Medikamente bei den Privatversicherern

Bei der oberflaechlichen Betrachtung, ob ein Arzneimittel Erfolg versprechend benutzt werden kann oder ob das nicht der Fall ist, ist es zunaechst in keinerlei Hinsicht massgeblich, on und in wie weit die Unkosten von der KV uebernommen werden.

Dies ist schon eher von Bedeutung, wenn man das Urteil fuer oder gegen ein System getroffen hat und sich nach ganz auf die eigenen Beduerfnisse zugeschnittenen Grundannahmen mittels Suchbegriffen wie exemplarisch: www private krankenversicherung direkt im Internet erkundigt, bevor man eine Auswahl trifft. Eine kuerzlich veroeffentlichte Befragung bezeugt, dass sowohl bei der Versorgungsqualitaet als auch bei der Wirtschaftlichkeit der Privaten Krankenversicherung (PKV) Schwachstellen existieren.

Und dies, obschon sich sehr viele Patienten und Patientinnen ueber die "Zwei Klassen-Versorgung" beschweren. Dieses ist insbesondere dann der Fall, falls man erschreckend lange auf den Termin in der Facharztpraxis gewartet hat oder ganze Vormittage lang im Vorzimmer sitzt, waehrenddessen nicht gesetzlich sondern private versicherte Praxiskunden zwischendurch untersucht werden.

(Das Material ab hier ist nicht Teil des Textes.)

-- pv_equiv track=rewrite | github.com/Jass2345/ASCII_Chess | ascii_chess/gui.py | _moves_to_text
-- ===== SOURCE A (Python) =====
-- from typing import List, Optional
--
-- def _moves_to_text(moves: List[str]) -> str:
--     if not moves:
--         return "<no moves yet>"
--     lines = []
--     for idx in range(0, len(moves), 2):
--         white = moves[idx]
--         black = moves[idx + 1] if idx + 1 < len(moves) else ""
--         lines.append(f"{idx // 2 + 1:>2}. {white:<8} {black:<8}")
--     return "\n".join(lines)
-- ===== SOURCE B (Python) =====
-- def _moves_to_text(moves):
--     if not moves:
--         return "<no moves yet>"
--     whites = moves[0::2]
--     blacks = moves[1::2] + [""] * (len(moves) % 2)
--     return "\n".join(
--         f"{i:>2}. {w:<8} {b:<8}"
--         for i, (w, b) in enumerate(zip(whites, blacks), 1)
--     )
-- ===== Notes on version B (the rewrite author's own statement) =====
-- stated objective: alternative
-- what changed: Replaces the index loop stepping by 2 with bounds checks by slicing the list into white/black half-move columns, padding the black column on odd length, and zipping+enumerating the pairs into lines.
import Mathlib
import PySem

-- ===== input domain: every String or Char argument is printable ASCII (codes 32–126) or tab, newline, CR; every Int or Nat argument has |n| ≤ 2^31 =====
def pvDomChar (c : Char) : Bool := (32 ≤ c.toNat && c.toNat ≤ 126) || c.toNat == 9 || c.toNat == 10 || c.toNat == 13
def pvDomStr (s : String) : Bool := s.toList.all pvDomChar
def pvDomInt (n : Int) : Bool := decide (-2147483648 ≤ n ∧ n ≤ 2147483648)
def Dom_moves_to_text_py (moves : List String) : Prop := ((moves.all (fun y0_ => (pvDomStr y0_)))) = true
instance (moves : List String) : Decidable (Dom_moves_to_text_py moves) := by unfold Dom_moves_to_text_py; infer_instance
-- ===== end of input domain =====

-- B slices the move list into white/black columns, pads the black column on odd length,
-- and zips+enumerates the pairs into lines (alternative decomposition; same cost as A).


-- shared formatting helper for the f-string f"{n:>2}. {white:<8} {black:<8}" that appears
-- verbatim in both Pythons: hand-written space padding over List Char (exact: Python pads
-- str(n) on the left to width 2 and each move on the right to width 8, by code points).
def pvFmtLine (n : Int) (white black : String) : String :=
  String.ofList (List.replicate (2 - (PySem.Int.toChars n).length) ' ' ++ PySem.Int.toChars n
    ++ ". ".toList
    ++ white.toList ++ List.replicate (8 - white.toList.length) ' '
    ++ [' ']
    ++ black.toList ++ List.replicate (8 - black.toList.length) ' ')

-- ===== PORT A =====
def moves_to_text_py (moves : List String) : String :=
  if moves = [] then "<no moves yet>"
  else
    let lines := (PySem.List.pyRange 0 (moves.length : Int) 2).foldl
      (fun lines idx =>
        let white := PySem.List.pyGetD moves idx ""
        let black := if idx + 1 < (moves.length : Int) then PySem.List.pyGetD moves (idx + 1) "" else ""
        lines ++ [pvFmtLine (PySem.Int.floordiv idx 2 + 1) white black]) []
    PySem.Str.join "\n" lines

-- ===== PORT B =====
def moves_to_text_py_alt (moves : List String) : String :=
  if moves = [] then "<no moves yet>"
  else
    let whites := (PySem.List.slice? moves (some 0) none 2).getD []
    let blacks := (PySem.List.slice? moves (some 1) none 2).getD []
      ++ List.replicate (moves.length % 2) ""
    PySem.Str.join "\n"
      ((PySem.List.enumerate (whites.zip blacks) 1).map
        (fun p => pvFmtLine p.1 p.2.1 p.2.2))

-- ===== PRECONDITION & SPEC =====
def Spec_moves_to_text_py (moves : List String) (out : String) : Prop := out = moves_to_text_py_alt moves
instance (moves : List String) (out : String) : Decidable (Spec_moves_to_text_py moves out) := by unfold Spec_moves_to_text_py; infer_instance

-- ===== CLAIM (what is proved, stated in full; the proofs are below) =====
def Claim_equal_moves_to_text_py : Prop := ∀ (moves : List String), Dom_moves_to_text_py moves → Spec_moves_to_text_py moves (moves_to_text_py moves)

-- ===== LEMMAS AND PROOFS =====

-- whites column: xs[0::2] is the even-indexed elements
theorem pv_slice_even (xs : List String) :
    (PySem.List.slice? xs (some 0) none 2).getD []
      = (List.range ((xs.length + 1) / 2)).map (fun k => xs.getD (2 * k) "") := by
  simp only [PySem.List.slice?, PySem.List.sliceIndices]
  norm_num
  rw [show (if 0 < xs.length then (((xs.length : Int) + 2 - 1) / 2).toNat else 0)
        = (xs.length + 1) / 2 by split <;> omega]
  rw [List.filterMap_congr (g := fun (k : Nat) => some (xs[2*k]?.getD ""))]
  · simp
  · intro k hk
    simp only [List.mem_range] at hk
    have h2 : 2 * k < xs.length := by omega
    rw [show ((2 * (k:Int)).toNat) = 2 * k by omega]
    rw [List.getElem?_eq_getElem h2]
    simp

-- blacks column: xs[1::2] is the odd-indexed elements
theorem pv_slice_odd (xs : List String) :
    (PySem.List.slice? xs (some 1) none 2).getD []
      = (List.range (xs.length / 2)).map (fun k => xs.getD (2 * k + 1) "") := by
  simp only [PySem.List.slice?, PySem.List.sliceIndices]
  norm_num
  by_cases hl : 1 < xs.length
  · rw [if_pos hl]
    have hm : min 1 (xs.length : Int) = 1 := by omega
    simp only [hm]
    rw [show (((xs.length : Int) - 1 + 2 - 1) / 2).toNat = xs.length / 2 by omega]
    rw [List.filterMap_congr (g := fun (k : Nat) => some (xs[2*k+1]?.getD ""))]
    · simp
    · intro k hk
      simp only [List.mem_range] at hk
      have h2 : 2 * k + 1 < xs.length := by omega
      rw [show ((1 + 2 * (k:Int)).toNat) = 2 * k + 1 by omega]
      rw [List.getElem?_eq_getElem h2]
      simp
  · rw [if_neg hl, show xs.length / 2 = 0 by omega]
    simp

-- blacks column padded with "" on odd length, re-indexed over the whites range
theorem pv_blacks_padded (xs : List String) :
    (List.range (xs.length / 2)).map (fun k => xs.getD (2 * k + 1) "")
        ++ List.replicate (xs.length % 2) ""
      = (List.range ((xs.length + 1) / 2)).map
          (fun k => if 2 * k + 1 < xs.length then xs.getD (2 * k + 1) "" else "") := by
  by_cases hp : xs.length % 2 = 0
  · rw [hp, show (xs.length + 1) / 2 = xs.length / 2 by omega]
    simp only [List.replicate_zero, List.append_nil]
    apply List.map_congr_left
    intro k hk
    simp only [List.mem_range] at hk
    rw [if_pos (by omega)]
  · rw [show xs.length % 2 = 1 by omega, show (xs.length + 1) / 2 = xs.length / 2 + 1 by omega]
    rw [List.range_succ, List.map_append]
    congr 1
    · apply List.map_congr_left
      intro k hk
      simp only [List.mem_range] at hk
      rw [if_pos (by omega)]
    · simp only [List.map_cons, List.map_nil, List.replicate_one]
      rw [if_neg (by omega)]

theorem pv_map_enumerate_map {α β γ : Type} (xs : List α) (p : α → β) (F : Int × β → γ) (s : Int) :
    (PySem.List.enumerate (xs.map p) s).map F
      = (PySem.List.enumerate xs s).map (fun q => F (q.1, p q.2)) := by
  induction xs generalizing s with
  | nil => simp [PySem.List.enumerate_nil]
  | cons x xs ih => simp [PySem.List.enumerate_cons, ih]

theorem pv_map_enumerate_range {γ : Type} (n : Nat) (F : Int × Nat → γ) (s : Int) :
    (PySem.List.enumerate (List.range n) s).map F
      = (List.range n).map (fun (k : Nat) => F (s + (k : Int), k)) := by
  induction n generalizing F s with
  | zero => simp [PySem.List.enumerate_nil]
  | succ n ih =>
    rw [List.range_succ_eq_map, PySem.List.enumerate_cons]
    simp only [List.map_cons]
    rw [pv_map_enumerate_map]
    rw [ih (fun (q : Int × Nat) => F (q.1, q.2 + 1)) (s + 1)]
    simp only [List.map_map]
    congr 1
    · push_cast; ring_nf
    apply List.map_congr_left
    intro k _
    simp only [Function.comp_apply]
    have h : s + 1 + (k : Int) = s + ((k + 1 : Nat) : Int) := by push_cast; ring
    rw [h]

theorem moves_to_text_eq (moves : List String) :
    moves_to_text_py moves = moves_to_text_py_alt moves := by
  by_cases h : moves = []
  · simp [moves_to_text_py, moves_to_text_py_alt, h]
  · simp only [moves_to_text_py, moves_to_text_py_alt, if_neg h]
    congr 1
    rw [pv_slice_even, pv_slice_odd, pv_blacks_padded, List.zip_map']
    rw [pv_map_enumerate_map, pv_map_enumerate_range]
    rw [PySem.List.foldl_append_singleton_eq_map]
    rw [PySem.List.pyRange_of_pos 0 (moves.length : Int) (by norm_num)]
    rw [show (if (0:Int) < (moves.length : Int)
          then (((moves.length : Int) - 0 + 2 - 1) / 2).toNat else 0)
        = (moves.length + 1) / 2 by split <;> omega]
    rw [List.map_map, List.nil_append]
    apply List.map_congr_left
    intro k hk
    simp only [List.mem_range, Function.comp_apply] at hk ⊢
    have e0 : (0:Int) + 2 * (k:Int) = ((2 * k : Nat) : Int) := by push_cast; ring
    rw [e0]
    rw [show PySem.Int.floordiv ((2 * k : Nat) : Int) 2 + 1 = 1 + (k : Int) by
          rw [PySem.Int.floordiv_eq_ediv_of_pos (by norm_num)]; omega]
    rw [PySem.List.pyGetD_natCast]
    have e1 : ((2 * k : Nat) : Int) + 1 = ((2 * k + 1 : Nat) : Int) := by push_cast; ring
    rw [e1, PySem.List.pyGetD_natCast]
    by_cases hc : 2 * k + 1 < moves.length
    · rw [if_pos (by exact_mod_cast hc), if_pos hc]
    · rw [if_neg (by exact_mod_cast hc), if_neg hc]

-- ===== VERDICT (by name: the statement is the Claim_ definition above) =====
theorem moves_to_text_py_spec : Claim_equal_moves_to_text_py := by
  intro moves _
  unfold Spec_moves_to_text_py
  exact moves_to_text_eq moves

Es ist wie nicht anders zu erwarten dergestalt, dass ein Urteil dafuer oder gegen eine Kategorie der Risikodeckung im Gesundheitssystem ganz und gar nicht bloss darauf gruendet, in welchem Ausmass man nicht-verordnungspflichtige Praeparate von der Versicherung rueckverguetet bekommt oder eben nicht. 

Immerhin ist die Quote der Gattung von Praeparate bei Privatpatienten markant groesser als bei den in einer GKV Versicherten. Dieses ist noch keine Feststellung, welche die Effizienz beweist oder zurueckweist.